-- pv_equiv track=rewrite | github.com/PoJenCheng/AitherBot_V2.1 | FunctionLib_Robot/_class.py | GetAvg
-- ===== SOURCE A (Python) =====
-- def GetAvg(arr):
--     avgBase = list(arr.values())
--     percentage95 = []
--     for items in avgBase:
--         if items > 95:
--             percentage95.append(items)
--     value90 = min(avgBase)
--     value95 = min(percentage95)
--     return  value90, value95
-- ===== SOURCE B (Python) =====
-- def GetAvg(arr):
--     overall = None
--     over95 = None
--     for v in arr.values():
--         if overall is None or v < overall:
--             overall = v
--         if v > 95 and (over95 is None or v < over95):
--             over95 = v
--     if overall is None:
--         raise ValueError("min() arg is an empty sequence")
--     if over95 is None:
--         raise ValueError("min() arg is an empty sequence")
--     return overall, over95
-- ===== Notes on version B (the rewrite author's own statement) =====
-- stated objective: alternative
-- what changed: Replaces the filter loop plus two separate min() scans with a single pass that maintains two running minima (overall and >95) in optional accumulators, raising the same ValueErrors in the same order when a minimum is unset.
import Mathlib
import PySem

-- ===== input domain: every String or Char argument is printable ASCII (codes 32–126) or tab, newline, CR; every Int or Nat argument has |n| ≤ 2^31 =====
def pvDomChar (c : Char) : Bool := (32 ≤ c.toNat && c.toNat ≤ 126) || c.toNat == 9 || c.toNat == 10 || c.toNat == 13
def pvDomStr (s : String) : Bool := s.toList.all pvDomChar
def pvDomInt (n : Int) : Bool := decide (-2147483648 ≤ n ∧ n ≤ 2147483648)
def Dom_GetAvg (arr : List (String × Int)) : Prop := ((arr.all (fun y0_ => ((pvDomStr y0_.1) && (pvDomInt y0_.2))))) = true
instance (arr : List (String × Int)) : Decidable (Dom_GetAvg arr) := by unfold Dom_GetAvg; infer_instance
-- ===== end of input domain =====

-- B replaces A's filter loop plus two min() scans by a single pass keeping two running minima (same ValueErrors, same order).


-- ===== PORT A =====
def GetAvg (arr : List (String × Int)) : Int × Int :=
  let avgBase := (PySem.Dict.ofList arr).values
  let percentage95 := avgBase.foldl (fun acc x => if x > 95 then acc ++ [x] else acc) []
  let value90 := (PySem.List.min? avgBase (fun y => y)).getD 0   -- min() raises on []: excluded by Pre_
  let value95 := (PySem.List.min? percentage95 (fun y => y)).getD 0
  (value90, value95)

-- ===== PORT B =====
-- one fold step of Source B's loop: update overall min, then (if x > 95) the >95 min
def GetAvg_step (st : Option Int × Option Int) (x : Int) : Option Int × Option Int :=
  let overall := match st.1 with
    | none => some x
    | some m => if x < m then some x else some m
  let over95 := if x > 95 then
      match st.2 with
      | none => some x
      | some m => if x < m then some x else some m
    else st.2
  (overall, over95)

def GetAvg_alt (arr : List (String × Int)) : Int × Int :=
  let st := ((PySem.Dict.ofList arr).values).foldl GetAvg_step (none, none)
  -- 'raise ValueError' when an accumulator is still None: excluded by Pre_
  ((st.1).getD 0, (st.2).getD 0)

-- ===== PRECONDITION & SPEC =====
-- Pre_ excludes exactly the inputs where Python A raises ValueError: an empty dict
-- (min of no values) or a dict with no value above 95 (min of the empty filtered list).
def Pre_GetAvg (arr : List (String × Int)) : Prop :=
  ∃ v ∈ (PySem.Dict.ofList arr).values, 95 < v
instance (arr : List (String × Int)) : Decidable (Pre_GetAvg arr) := by unfold Pre_GetAvg; infer_instance
def pvWitness_GetAvg : (List (String × Int)) := [("a", 100), ("b", 90)]

def Spec_GetAvg (arr : List (String × Int)) (out : Int × Int) : Prop := out = GetAvg_alt arr
instance (arr : List (String × Int)) (out : Int × Int) : Decidable (Spec_GetAvg arr out) := by unfold Spec_GetAvg; infer_instance

-- ===== CLAIM (what is proved, stated in full; the proofs are below) =====
def Claim_equal_GetAvg : Prop := ∀ (arr : List (String × Int)), Dom_GetAvg arr → Pre_GetAvg arr → Spec_GetAvg arr (GetAvg arr)

-- ===== LEMMAS AND PROOFS =====

-- running minimum seeded by an optional accumulator (what one component of B's fold computes)
theorem ite_min (x m : Int) : (if x < m then x else m) = min m x := by
  rw [min_def]; split_ifs <;> omega

def omin (o : Option Int) (l : List Int) : Option Int :=
  match o with
  | some m => some (l.foldl min m)
  | none => match l with
    | [] => none
    | x :: t => some (t.foldl min x)

theorem omin_cons (o : Option Int) (x : Int) (t : List Int) :
    omin o (x :: t) = omin (some ((o.map (min · x)).getD x)) t := by
  cases o with
  | none => simp [omin]
  | some m => simp [omin]

theorem min?_id_eq_omin (l : List Int) :
    PySem.List.min? l (fun y => y) = omin none l := by
  cases l with
  | nil => simp [PySem.List.min?, omin]
  | cons x t => simp [PySem.List.min?_id_cons, omin]

theorem foldl_step_eq (l : List Int) : ∀ (o o95 : Option Int),
    l.foldl GetAvg_step (o, o95) =
      (omin o l, omin o95 (l.filter (fun x => decide (95 < x)))) := by
  induction l with
  | nil => intro o o95; cases o <;> cases o95 <;> simp [omin]
  | cons x t ih =>
    intro o o95
    by_cases h : 95 < x
    · simp only [List.foldl_cons, List.filter_cons, h, decide_true, if_true]
      rw [ih]
      congr 1
      · rw [omin_cons]
        cases o with
        | none => simp [GetAvg_step, h]
        | some m =>
          simp only [GetAvg_step, h, Option.map_some, Option.getD_some]
          rw [← apply_ite some, ite_min]
      · rw [omin_cons]
        cases o95 with
        | none => simp [GetAvg_step, h]
        | some m =>
          simp only [GetAvg_step, h, if_true, Option.map_some, Option.getD_some]
          rw [← apply_ite some, ite_min]
    · simp only [List.foldl_cons, List.filter_cons, h, decide_false, if_false,
        Bool.false_eq_true]
      rw [ih]
      congr 1
      · rw [omin_cons]
        cases o with
        | none => simp [GetAvg_step, h]
        | some m =>
          simp only [GetAvg_step, h, Option.map_some, Option.getD_some]
          rw [← apply_ite some, ite_min]
      · cases o95 with
        | none => simp [GetAvg_step, h]
        | some m => simp [GetAvg_step, h]

-- ===== VERDICT (by name: the statement is the Claim_ definition above) =====
theorem GetAvg_spec : Claim_equal_GetAvg := by
  intro arr _ _
  simp only [Spec_GetAvg, GetAvg, GetAvg_alt, foldl_step_eq,
    PySem.List.foldl_append_ite_eq_filter, List.nil_append, min?_id_eq_omin, gt_iff_lt]
-- pv_equiv track=rewrite | github.com/Faerovia/bozoapp | backend/app/services/medical_specialty_catalog.py | get_required_specialties_for_factors
-- ===== SOURCE A (Python) =====
-- RISK_FACTOR_TO_SPECIALTIES: dict[str, list[str]] = {
--     "rf_hluk":       ["audiometrie"],
--     "rf_prach":      ["spirometrie", "rtg_plic"],
--     "rf_chem":       ["spirometrie"],
--     "rf_vibrace":    ["prstova_plethysmografie"],
--     "rf_psych":      ["ekg_klidove"],
--     "rf_fyz_zatez":  ["ekg_klidove"],
--     "rf_zrak":       ["ocni_vysetreni"],
--     # rf_zareni, rf_tlak, rf_prac_poloha, rf_teplo, rf_chlad, rf_bio:
--     # nemají v této tabulce přímo přiřazené odborné vyšetření.
--     # OZO může přidat manuálně (např. RTG při ionizujícím záření).
-- }
--
-- def get_required_specialties_for_factors(
--     factor_ratings: dict[str, str | None],
-- ) -> list[tuple[str, str, str]]:
--     """
--     Pro daný RFA matrix (faktor → rating) vrátí seznam doporučených odborných
--     vyšetření spolu s odvozeným ratingem.
--
--     Returns list of tuples: (specialty_key, source_factor, factor_rating)
--
--     Specialty se nezduplikuje — pokud několik faktorů vede ke stejnému typu
--     vyšetření, použije se ten s nejvyšším ratingem.
--     """
--     rating_order = ["1", "2", "2R", "3", "4"]
--     # specialty → (factor, rating, rating_idx)
--     best: dict[str, tuple[str, str, int]] = {}
--     for factor, rating in factor_ratings.items():
--         if not rating or rating == "1":
--             # kategorie 1 = bez rizika, neodůvodňuje odbornou prohlídku
--             continue
--         idx = rating_order.index(rating) if rating in rating_order else -1
--         if idx < 0:
--             continue
--         for spec in RISK_FACTOR_TO_SPECIALTIES.get(factor, []):
--             existing = best.get(spec)
--             if existing is None or existing[2] < idx:
--                 best[spec] = (factor, rating, idx)
--     return [(spec, factor, rating) for spec, (factor, rating, _) in best.items()]
-- ===== SOURCE B (Python) =====
-- RISK_FACTOR_TO_SPECIALTIES: dict[str, list[str]] = {
--     "rf_hluk":       ["audiometrie"],
--     "rf_prach":      ["spirometrie", "rtg_plic"],
--     "rf_chem":       ["spirometrie"],
--     "rf_vibrace":    ["prstova_plethysmografie"],
--     "rf_psych":      ["ekg_klidove"],
--     "rf_fyz_zatez":  ["ekg_klidove"],
--     "rf_zrak":       ["ocni_vysetreni"],
-- }
--
-- RATING_IDX = {"2": 1, "2R": 2, "3": 3, "4": 4}
--
-- def get_required_specialties_for_factors(
--     factor_ratings: dict[str, str | None],
-- ) -> list[tuple[str, str, str]]:
--     # Phase 1: flatten to candidate tuples (spec, factor, rating, idx).
--     candidates = []
--     for factor, rating in factor_ratings.items():
--         idx = RATING_IDX.get(rating, -1) if rating is not None else -1
--         if idx >= 0:
--             for spec in RISK_FACTOR_TO_SPECIALTIES.get(factor, []):
--                 candidates.append((spec, factor, rating, idx))
--     # Phase 2: group by spec in first-appearance order, then take the
--     # first candidate with maximal idx in each group.
--     groups: dict[str, list] = {}
--     for c in candidates:
--         groups.setdefault(c[0], []).append(c)
--     result = []
--     for spec, group in groups.items():
--         winner = max(group, key=lambda c: c[3])
--         result.append((spec, winner[1], winner[2]))
--     return result
-- ===== Notes on version B (the rewrite author's own statement) =====
-- stated objective: alternative
-- what changed: A's single pass with an incremental best-per-specialty dict update is replaced by a two-phase pipeline: flatten factor ratings into a list of candidate tuples (precomputing valid rating indices via a lookup table instead of skip-checks plus list.index), then group candidates by specialty in first-appearance order and reduce each group with max(key=idx), whose first-maximal tie-break reproduces A's first-wins rule.
import Mathlib
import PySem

- Assignment -
Extract the lines of the preceding material that run from the line with "def pvDomStr (s" through the line with "def Pre_GetAvg (arr", inclusive, reproducing them exactly and adding nothing.

- Answer space -
def pvDomStr (s : String) : Bool := s.toList.all pvDomChar
def pvDomInt (n : Int) : Bool := decide (-2147483648 ≤ n ∧ n ≤ 2147483648)
def Dom_GetAvg (arr : List (String × Int)) : Prop := ((arr.all (fun y0_ => ((pvDomStr y0_.1) && (pvDomInt y0_.2))))) = true
instance (arr : List (String × Int)) : Decidable (Dom_GetAvg arr) := by unfold Dom_GetAvg; infer_instance
-- ===== end of input domain =====

-- B replaces A's filter loop plus two min() scans by a single pass keeping two running minima (same ValueErrors, same order).


-- ===== PORT A =====
def GetAvg (arr : List (String × Int)) : Int × Int :=
  let avgBase := (PySem.Dict.ofList arr).values
  let percentage95 := avgBase.foldl (fun acc x => if x > 95 then acc ++ [x] else acc) []
  let value90 := (PySem.List.min? avgBase (fun y => y)).getD 0   -- min() raises on []: excluded by Pre_
  let value95 := (PySem.List.min? percentage95 (fun y => y)).getD 0
  (value90, value95)

-- ===== PORT B =====
-- one fold step of Source B's loop: update overall min, then (if x > 95) the >95 min
def GetAvg_step (st : Option Int × Option Int) (x : Int) : Option Int × Option Int :=
  let overall := match st.1 with
    | none => some x
    | some m => if x < m then some x else some m
  let over95 := if x > 95 then
      match st.2 with
      | none => some x
      | some m => if x < m then some x else some m
    else st.2
  (overall, over95)

def GetAvg_alt (arr : List (String × Int)) : Int × Int :=
  let st := ((PySem.Dict.ofList arr).values).foldl GetAvg_step (none, none)
  -- 'raise ValueError' when an accumulator is still None: excluded by Pre_
  ((st.1).getD 0, (st.2).getD 0)

-- ===== PRECONDITION & SPEC =====
-- Pre_ excludes exactly the inputs where Python A raises ValueError: an empty dict
-- (min of no values) or a dict with no value above 95 (min of the empty filtered list).
def Pre_GetAvg (arr : List (String × Int)) : Prop :=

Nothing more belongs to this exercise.